FIG. 1 is a cross-sectional view showing an electrophotographic photoreceptor according to an embodiment of the present invention, FIG. 2 is a diagram showing an apparatus for manufacturing an electrophotographic photoreceptor according to an embodiment of the present invention, and FIG. 3 is a diagram showing a microcrystalline photoreceptor. FIG. 3 is a diagram showing changes in the crystallinity of a silicon thin film. 1: conductive support, 2: barrier layer, 3: photoconductive layer. 4: Surface layer, 5: Charge retention layer, 6: Charge generation layer. Applicant's representative Patent attorney Takehiko Suzue Layer thickness (a), J#4 (C)

Claims (8)

[Claims] (1) In an electrophotographic photoreceptor having a conductive support and a photoconductive layer, the photoconductive layer is composed of a charge generation layer and a charge retention layer, and the charge generation layer has two types of crystallinity different from each other. The charge retention layer is composed of alternating layers of microcrystalline silicon thin films, and the charge retention layer is made of alternating layers of amorphous silicon thin films and microcrystalline silicon thin films containing at least one element selected from carbon, oxygen, and nitrogen. 1. An electrophotographic photoreceptor comprising a microcrystalline silicon thin film, wherein the degree of crystallinity of the microcrystalline silicon thin film varies from film to film in the layer thickness direction. (2) The electrophotographic photoreceptor according to claim 1, wherein the thin film has a thickness of 30 to 500 Å. (3) The electrophotographic photoreceptor according to claim 1 or 2, wherein the photoconductive layer contains at least one element selected from elements belonging to Group III and Group V of the periodic table. . (4) Any one of claims 1 to 3, wherein the microcrystalline silicon thin film contains at least one element selected from carbon, oxygen, and nitrogen.

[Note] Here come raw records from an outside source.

-- pv_equiv track=rewrite | github.com/meghak423/AllSems_Console | WINGS_AI_Bootcamp/Python/Odometer.py | next_reading
-- ===== SOURCE A (Python) =====
-- def is_valid(n: int) -> bool:
--     if n < 10:
--         return True
--     elif (n // 10) % 10 < n % 10:
--         return is_valid(n // 10)
--     else:
--         return False
--
-- def get_limits(n: int) -> tuple[int, int]:
--     LIMIT = "123456789"
--     size = len(str(n))
--     return int(LIMIT[:size]), int(LIMIT[-size:])
--
-- def next_reading(reading: int) -> int:
--     start, limit = get_limits(reading)
--     if reading == limit:
--         return start
--     reading += 1
--     while not is_valid(reading):
--         reading += 1
--         if reading > limit:
--             reading = start
--     return reading
-- ===== SOURCE B (Python) =====
-- # All strictly-increasing-digit numbers are digit-subsets of 1..9: precompute the complete
-- # table of them once (in increasing order), then answer each query with a single scan
-- # instead of counting upward one reading at a time.
-- def _extend(v, last, d):
--     if d == 0:
--         return [v]
--     res = []
--     for nxt in range(last + 1, 10):
--         res.extend(_extend(v * 10 + nxt, nxt, d - 1))
--     return res
--
-- _CANDS = [c for d in range(1, 10) for c in _extend(0, 0, d)]
--
-- def next_reading(reading):
--     d = len(str(reading))
--     start = int("123456789"[:d])
--     if reading >= int("123456789"[-d:]):
--         return start
--     for c in _CANDS:
--         if c > reading:
--             return c
--     return start  # never reached: 123456789 is the largest candidate
-- ===== Notes on version B (the rewrite author's own statement) =====
-- stated objective: faster
-- what changed: Instead of incrementing the reading one by one and re-testing each value with the recursive digit check, B precomputes the complete sorted table of strictly-increasing-digit numbers (digit-subsets of 1..9) once and answers with a single scan for the first table entry above the reading, wrapping to start when the reading is at or past the limit; Pre_ excludes negative readings, which are outside an odometer's domain and on which A's value (reading+1, since its digit check accepts any number below 10) is an accident of its increment loop.
-- outside the precondition, e.g. on next_reading(-5): A returns -4, B returns 1
import Mathlib
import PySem
def part_2_alt (lines : List String) : Int :=
  ((PySem.List.pyRange 0 (lines.length : Int) 1).foldl (fun (st : Int × PySem.Set (Int × Int)) sx =>
    (PySem.List.pyRange 0 (pvGridW lines) 1).foldl (fun st sy =>
      if PySem.Set.contains st.2 (sx, sy) then st
      else
        let color := (pvCellB lines sx sy).getD ' '
        let r := pvFill lines color (lines.length * (pvGridW lines).toNat + 1)
          (PySem.Set.ofList [(sx, sy)]) [(sx, sy)] 0
        (st.1 + PySem.Set.len r.1 * r.2, PySem.Set.update st.2 r.1)) st)
    ((0:Int), (PySem.Set.empty : PySem.Set (Int × Int)))).1

-- ===== PRECONDITION & SPEC =====
-- Pre_ excludes exactly the inputs where A raises IndexError: a row strictly shorter
-- than lines[0] (every column y < len(lines[0]) of every row is eventually read).
def Pre_part_2 (lines : List String) : Prop :=
  ∀ l ∈ lines, PySem.Str.len (lines.headD "") ≤ PySem.Str.len l
instance (lines : List String) : Decidable (Pre_part_2 lines) := by unfold Pre_part_2; infer_instance

def pvWitness_part_2 : List String := ["AAB", "ABB"]

def Spec_part_2 (lines : List String) (out : Int) : Prop := out = part_2_alt lines
instance (lines : List String) (out : Int) : Decidable (Spec_part_2 lines out) := by unfold Spec_part_2; infer_instance

-- ===== CLAIM (what is proved, stated in full; the proofs are below) =====
def Claim_equal_part_2 : Prop := ∀ (lines : List String), Dom_part_2 lines → Pre_part_2 lines → Spec_part_2 lines (part_2 lines)

-- ===== LEMMAS AND PROOFS =====

-- the two width expressions agree
lemma gridW_eq (lines : List String) : pvGridW lines = pvW lines := by
  cases lines <;> simp [pvGridW, pvW, PySem.Str.len]

-- under Pre_, B's cell accessor is A's guarded read
lemma cellB_eq (lines : List String) (hPre : Pre_part_2 lines) (x y : Int) :
    pvCellB lines x y = if pvInB lines x y then some (pvGetc lines x y) else none := by
  unfold pvCellB
  rw [gridW_eq]
  by_cases h : pvInB lines x y = true
  · rw [if_pos h]
    have h' := h
    simp only [pvInB, Bool.and_eq_true, decide_eq_true_eq] at h'
    obtain ⟨⟨⟨hx0, hxl⟩, hy0⟩, hyw⟩ := h'
    have hgl : PySem.List.pyGet? lines x = some lines[x.toNat] :=
      PySem.List.pyGet?_eq_some_getElem lines hx0 hxl
    have hrow : lines[x.toNat] ∈ lines := List.getElem_mem _
    have hlen : pvW lines ≤ PySem.Str.len lines[x.toNat] := hPre _ hrow
    have hyl : y < ((lines[x.toNat]).toList.length : Int) := by
      have := PySem.Str.len_eq lines[x.toNat]; omega
    have hgs : PySem.Str.pyGet? lines[x.toNat] y
        = some ((lines[x.toNat]).toList[y.toNat]) := by
      rw [PySem.Str.pyGet?_eq, PySem.Chars.pyGet?_eq_listPyGet?]
      exact PySem.List.pyGet?_eq_some_getElem _ hy0 hyl
    have hgs' : PySem.List.pyGet? (lines[x.toNat]).toList y
        = some ((lines[x.toNat]).toList[y.toNat]) := by
      simpa [PySem.Str.pyGet?_eq, PySem.Chars.pyGet?_eq_listPyGet?] using hgs
    rw [if_pos ⟨hx0, hxl, hy0, hyw⟩]
    simp [pvGetc, hgl, hgs']
  · rw [if_neg h, if_neg]
    intro hcond
    apply h
    simp only [pvInB, Bool.and_eq_true, decide_eq_true_eq]
    exact ⟨⟨⟨hcond.1, hcond.2.1⟩, hcond.2.2.1⟩, hcond.2.2.2⟩

lemma cellB_beq (lines : List String) (hPre : Pre_part_2 lines) (c : Char) (x y : Int) :
    (pvCellB lines x y == some c) = pvIsC lines c x y := by
  rw [cellB_eq lines hPre]
  by_cases h : pvInB lines x y <;> simp [h, pvIsC]

lemma pvInB_mix (lines : List String) (x1 y1 x2 y2 : Int)
    (h1 : pvInB lines x1 y1 = true) (h2 : pvInB lines x2 y2 = true) :
    pvInB lines x1 y2 = true := by
  simp only [pvInB, Bool.and_eq_true, decide_eq_true_eq] at *
  exact ⟨⟨⟨h1.1.1.1, h1.1.1.2⟩, h2.1.2⟩, h2.2⟩

-- canonical form of one quadrant of count_corner
lemma quad_term (lines : List String) (c : Char) (px py qx qy rx ry s : Int)
    (hmix : pvInB lines px py = true → pvInB lines qx qy = true → pvInB lines rx ry = true) :
    (if !(pvInB lines px py) then s
     else if !(pvInB lines qx qy) then s
     else if (pvGetc lines px py == c) && (pvGetc lines qx qy == c) && !(pvGetc lines rx ry == c)
       then s + 1 else s)
    = if pvIsC lines c px py && pvIsC lines c qx qy && !(pvIsC lines c rx ry) then s + 1 else s := by
  by_cases hp : pvInB lines px py = true
  · by_cases hq : pvInB lines qx qy = true
    · have hr := hmix hp hq
      simp [pvIsC, hp, hq, hr]
    · simp [pvIsC, hp, Bool.eq_false_iff.2 hq]
  · simp [pvIsC, Bool.eq_false_iff.2 hp]

-- truth-table forms of the two side counts
def ccFun (b1 b2 b3 b4 epp epm emp emm : Bool) : Int :=
  (if b1 && b4 && !epm then 1 else 0) + (if b4 && b2 && !emm then 1 else 0)
  + (if b2 && b3 && !emp then 1 else 0) + (if b3 && b1 && !epp then 1 else 0)

def cbFun (b1 b2 b3 b4 epp epm emp emm : Bool) : Int :=
  (if b1 && b3 then (if !epp then 1 else 0) else if !b1 && !b3 then 1 else 0)
  + (if b3 && b2 then (if !emp then 1 else 0) else if !b3 && !b2 then 1 else 0)
  + (if b2 && b4 then (if !emm then 1 else 0) else if !b2 && !b4 then 1 else 0)
  + (if b4 && b1 then (if !epm then 1 else 0) else if !b4 && !b1 then 1 else 0)

def incAFun (b1 b2 b3 b4 : Bool) (cc : Int) : Int :=
  let deg : Int := (if b1 then 1 else 0) + (if b2 then 1 else 0) + (if b3 then 1 else 0) + (if b4 then 1 else 0)
  if deg = 1 then 2
  else (if deg = 2 ∧ ¬(b1 ∧ b2) ∧ ¬(b3 ∧ b4) then 1 else 0) + cc

lemma combo (b1 b2 b3 b4 epp epm emp emm : Bool) (h : (b1 || b2 || b3 || b4) = true) :
    incAFun b1 b2 b3 b4 (ccFun b1 b2 b3 b4 epp epm emp emm) = cbFun b1 b2 b3 b4 epp epm emp emm := by
  revert h; revert b1 b2 b3 b4 epp epm emp emm; decide

lemma cbFun_lonely (epp epm emp emm : Bool) :
    cbFun false false false false epp epm emp emm = 4 := by
  revert epp epm emp emm; decide

lemma ccq1 (lines : List String) (c : Char) (x y : Int) (hc : pvGetc lines x y = c) (s : Int) :
    pvCCStep lines x y s ((1,0),(0,-1))
      = if pvIsC lines c (x+1) y && pvIsC lines c x (y-1) && !(pvIsC lines c (x+1) (y-1)) then s+1 else s := by
  simp only [pvCCStep, hc, add_zero, ne_eq, one_ne_zero, not_false_eq_true, if_true,
    show ¬((0:Int) ≠ 0) from by norm_num, if_false]
  rw [show y + (-1 : Int) = y - 1 from by ring]
  exact quad_term lines c (x+1) y x (y-1) (x+1) (y-1) s
    (fun h1 h2 => pvInB_mix lines (x+1) y x (y-1) h1 h2)

lemma ccq2 (lines : List String) (c : Char) (x y : Int) (hc : pvGetc lines x y = c) (s : Int) :
    pvCCStep lines x y s ((0,-1),(-1,0))
      = if pvIsC lines c x (y-1) && pvIsC lines c (x-1) y && !(pvIsC lines c (x-1) (y-1)) then s+1 else s := by
  simp only [pvCCStep, hc, add_zero, ne_eq, not_false_eq_true, if_true,
    show ¬((0:Int) ≠ 0) from by norm_num, if_false,
    show ((-1:Int) ≠ 0) from by norm_num]
  rw [show y + (-1 : Int) = y - 1 from by ring, show x + (-1 : Int) = x - 1 from by ring]
  exact quad_term lines c x (y-1) (x-1) y (x-1) (y-1) s
    (fun h1 h2 => pvInB_mix lines (x-1) y x (y-1) h2 h1)

lemma ccq3 (lines : List String) (c : Char) (x y : Int) (hc : pvGetc lines x y = c) (s : Int) :
    pvCCStep lines x y s ((-1,0),(0,1))
      = if pvIsC lines c (x-1) y && pvIsC lines c x (y+1) && !(pvIsC lines c (x-1) (y+1)) then s+1 else s := by
  simp only [pvCCStep, hc, add_zero, ne_eq, not_false_eq_true, if_true,
    show ¬((0:Int) ≠ 0) from by norm_num, if_false,
    show ((-1:Int) ≠ 0) from by norm_num]
  rw [show x + (-1 : Int) = x - 1 from by ring]
  exact quad_term lines c (x-1) y x (y+1) (x-1) (y+1) s
    (fun h1 h2 => pvInB_mix lines (x-1) y x (y+1) h1 h2)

The electrophotographic photoreceptor described in . (5) A patent claim characterized in that a barrier layer made of an amorphous material or a semiconductor material in which at least a portion thereof is microcrystallized is formed between the conductive support and the photoconductive layer. The electrophotographic photoreceptor according to item 1. (6) The electrophotographic photoreceptor according to claim 5, wherein the barrier layer contains at least one element selected from elements belonging to Group III and Group V of the periodic table. (7) The electrophotographic photoreceptor according to claim 5 or 6, wherein the barrier layer contains at least one element selected from carbon, oxygen, and nitrogen. (8) The electrophotographic photoreceptor according to claim 1, wherein a surface layer is formed on the photoconductive layer.